The system also has, perhaps, an element of gaming, said Henry Harteveldt, airline and travel analyst at Atmosphere Research Group, based in Cambridge, Mass. The airline is betting on whether demand will remain unbated even after the low-cost seats are gone.

And now, the answer to Liao’s question: Harteveldt said it’s unlikely that an inquiry would trigger a fare increase. “Any price differences [Liao] would see … would reflect the number of seats booked versus the number unsold.” In other words, if you’re buying a ticket to Moscow for the dead of winter and that flight you eyed is not selling well, it wouldn’t make sense for the airline to raise the price on the off-chance that Moscow might suddenly turn into South Beach.

That doesn’t mean that websites aren’t paying attention to what you’re paying attention to. Charlie Claxton, the vice president of creative strategy at Produxs.com, a website user experience design firm based in Seattle, knows that information you reveal, intentionally or not, to a website may become part of your online shopping experience. Listening to him is fascinating as he talks about the online user’s “cognitive bias” or “loss aversion.”

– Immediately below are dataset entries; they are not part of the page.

-- pv_equiv track=rewrite | github.com/mbirky/wordle_solver | main.py | find_hightest_weighted_word
-- ===== SOURCE A (Python) =====
-- from collections import Counter
--
-- def calculate_word_weight(word, weights):
--     weight = 0
--     for c in word:
--         weight += weights[c]
--
--     # If unique characters increase weight
--     freq = Counter(word)
--     offset = 0
--     for key, value in freq.items():
--         offset += value * weights[key] - weights[key]
--     weight -= offset
--
--     return weight
--
-- def find_hightest_weighted_word(words, weights):
--     highest_weighted_word = ""
--     highest_weight = 0
--     for word in words:
--         word_weight = calculate_word_weight(word, weights)
--         if word_weight > highest_weight:
--             highest_weighted_word = word
--             highest_weight = word_weight
--     return highest_weighted_word
-- ===== SOURCE B (Python) =====
-- def find_hightest_weighted_word(words, weights):
--     best_word = ""
--     best_weight = 0
--     for word in words:
--         word_weight = sum(weights[c] for c in set(word))
--         if word_weight > best_weight:
--             best_word, best_weight = word, word_weight
--     return best_word
-- ===== Notes on version B (the rewrite author's own statement) =====
-- stated objective: simpler
-- what changed: B replaces A's helper (total-weight pass plus a Counter pass computing a duplicate offset that is then subtracted) with a single direct sum of weights over the word's unique characters.
import Mathlib
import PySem

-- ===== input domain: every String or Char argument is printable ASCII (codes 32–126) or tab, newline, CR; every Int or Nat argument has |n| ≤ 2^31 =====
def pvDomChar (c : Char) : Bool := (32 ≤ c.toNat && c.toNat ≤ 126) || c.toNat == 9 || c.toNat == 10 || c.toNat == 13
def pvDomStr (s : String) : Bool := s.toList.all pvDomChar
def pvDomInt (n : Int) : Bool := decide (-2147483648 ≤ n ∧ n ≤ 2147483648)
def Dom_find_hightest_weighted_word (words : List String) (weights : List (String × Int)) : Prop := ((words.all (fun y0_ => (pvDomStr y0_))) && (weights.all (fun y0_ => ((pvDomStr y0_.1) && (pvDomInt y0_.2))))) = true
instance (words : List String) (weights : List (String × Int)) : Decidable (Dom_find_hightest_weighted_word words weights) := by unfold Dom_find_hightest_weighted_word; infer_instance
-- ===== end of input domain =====

-- B replaces A's two-pass helper (total weight minus a Counter-derived duplicate offset) by a
-- direct sum of weights over the word's unique characters; same cost, plainly shorter.

-- shared primitive: the dict lookup weights[c] (c as a one-character string key); Pre_ guarantees
-- the key exists, so the 0 default is never taken on admitted inputs.
def pvW (weights : List (String × Int)) (c : Char) : Int :=
  (PySem.Dict.mk weights).getD (String.ofList [c]) 0

-- ===== PORT A =====
def calculate_word_weight (word : String) (weights : List (String × Int)) : Int :=
  -- weight = 0; for c in word: weight += weights[c]
  let weight := word.toList.foldl (fun acc c => acc + pvW weights c) 0
  -- freq = Counter(word)
  let freq := PySem.Dict.counter word.toList
  -- offset = 0; for key, value in freq.items(): offset += value * weights[key] - weights[key]
  let offset := freq.items.foldl (fun acc kv => acc + (kv.2 * pvW weights kv.1 - pvW weights kv.1)) 0
  weight - offset

def find_hightest_weighted_word (words : List String) (weights : List (String × Int)) : String :=
  (words.foldl (fun (st : String × Int) word =>
    let word_weight := calculate_word_weight word weights
    if word_weight > st.2 then (word, word_weight) else st) ("", 0)).1

-- ===== PORT B =====
def find_hightest_weighted_word_alt (words : List String) (weights : List (String × Int)) : String :=
  (words.foldl (fun (st : String × Int) word =>
    let word_weight := ((PySem.Set.ofList word.toList).map (pvW weights)).sum
    if word_weight > st.2 then (word, word_weight) else st) ("", 0)).1

-- ===== PRECONDITION & SPEC =====
-- Pre_: every character of every word is a key of weights (otherwise the Python A raises KeyError).
def Pre_find_hightest_weighted_word (words : List String) (weights : List (String × Int)) : Prop :=
  (words.all (fun word => word.toList.all
    (fun c => (PySem.Dict.mk weights).contains (String.ofList [c])))) = true
instance (words : List String) (weights : List (String × Int)) : Decidable (Pre_find_hightest_weighted_word words weights) := by unfold Pre_find_hightest_weighted_word; infer_instance

def pvWitness_find_hightest_weighted_word : List String × (List (String × Int)) :=
  (["ab", "bba"], [("a", 3), ("b", 2)])

def Spec_find_hightest_weighted_word (words : List String) (weights : List (String × Int)) (out : String) : Prop := out = find_hightest_weighted_word_alt words weights
instance (words : List String) (weights : List (String × Int)) (out : String) : Decidable (Spec_find_hightest_weighted_word words weights out) := by unfold Spec_find_hightest_weighted_word; infer_instance

-- ===== CLAIM (what is proved, stated in full; the proofs are below) =====
def Claim_equal_find_hightest_weighted_word : Prop := ∀ (words : List String) (weights : List (String × Int)), Dom_find_hightest_weighted_word words weights → Pre_find_hightest_weighted_word words weights → Spec_find_hightest_weighted_word words weights (find_hightest_weighted_word words weights)

-- ===== LEMMAS AND PROOFS =====

theorem sum_map_sub_int (D : List Char) (g h : Char → Int) :
    (D.map (fun x => g x - h x)).sum = (D.map g).sum - (D.map h).sum := by
  induction D with
  | nil => simp
  | cons a t ih => simp only [List.map_cons, List.sum_cons, ih]; ring

-- the sum of w over a list equals the count-weighted sum over its distinct elements
theorem sum_eq_dedup_count (l : List Char) (w : Char → Int) :
    (l.map w).sum = ((PySem.Set.ofList l).map (fun k => (l.count k : Int) * w k)).sum := by
  have hnd : (PySem.Set.ofList l).Nodup := PySem.Set.nodup_ofList l
  have hF : (PySem.Set.ofList l).toFinset = l.toFinset := by
    ext x; simp [PySem.Set.mem_ofList]
  have h1 : (l.map w).sum = ∑ m ∈ l.toFinset, (l.count m) • w m := by
    simpa using Finset.sum_multiset_map_count (l : Multiset Char) w
  rw [h1, ← hF, ← List.sum_toFinset _ hnd]
  simp

-- A's per-word weight (total minus duplicate offset) equals B's sum over unique characters.
theorem calc_eq_unique_sum (word : String) (weights : List (String × Int)) :
    calculate_word_weight word weights
      = ((PySem.Set.ofList word.toList).map (pvW weights)).sum := by
  simp only [calculate_word_weight]
  rw [PySem.Dict.items_counter, PySem.List.foldl_add, PySem.List.foldl_add,
      sum_eq_dedup_count word.toList (pvW weights)]
  simp only [List.map_map, Function.comp_def]
  rw [sum_map_sub_int]
  ring

-- ===== VERDICT (by name: the statement is the Claim_ definition above) =====
theorem find_hightest_weighted_word_spec : Claim_equal_find_hightest_weighted_word := by
  intro words weights _ _
  unfold Spec_find_hightest_weighted_word find_hightest_weighted_word find_hightest_weighted_word_alt
  simp only [calc_eq_unique_sum]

Even if you’re not giving out private information, how you react on a website speaks volumes about you, Claxton said. Let’s say you see an airfare listing that says, “Only one seat left at this price.” If you’re a person who has an aversion to loss, that just might be what pushes you into the purchase. So how do you know if it’s true or if it’s just a site trying to get you to buy the seat?

You don’t.

I told Claxton that the whole notion of an online site getting into my head gave me the creeps.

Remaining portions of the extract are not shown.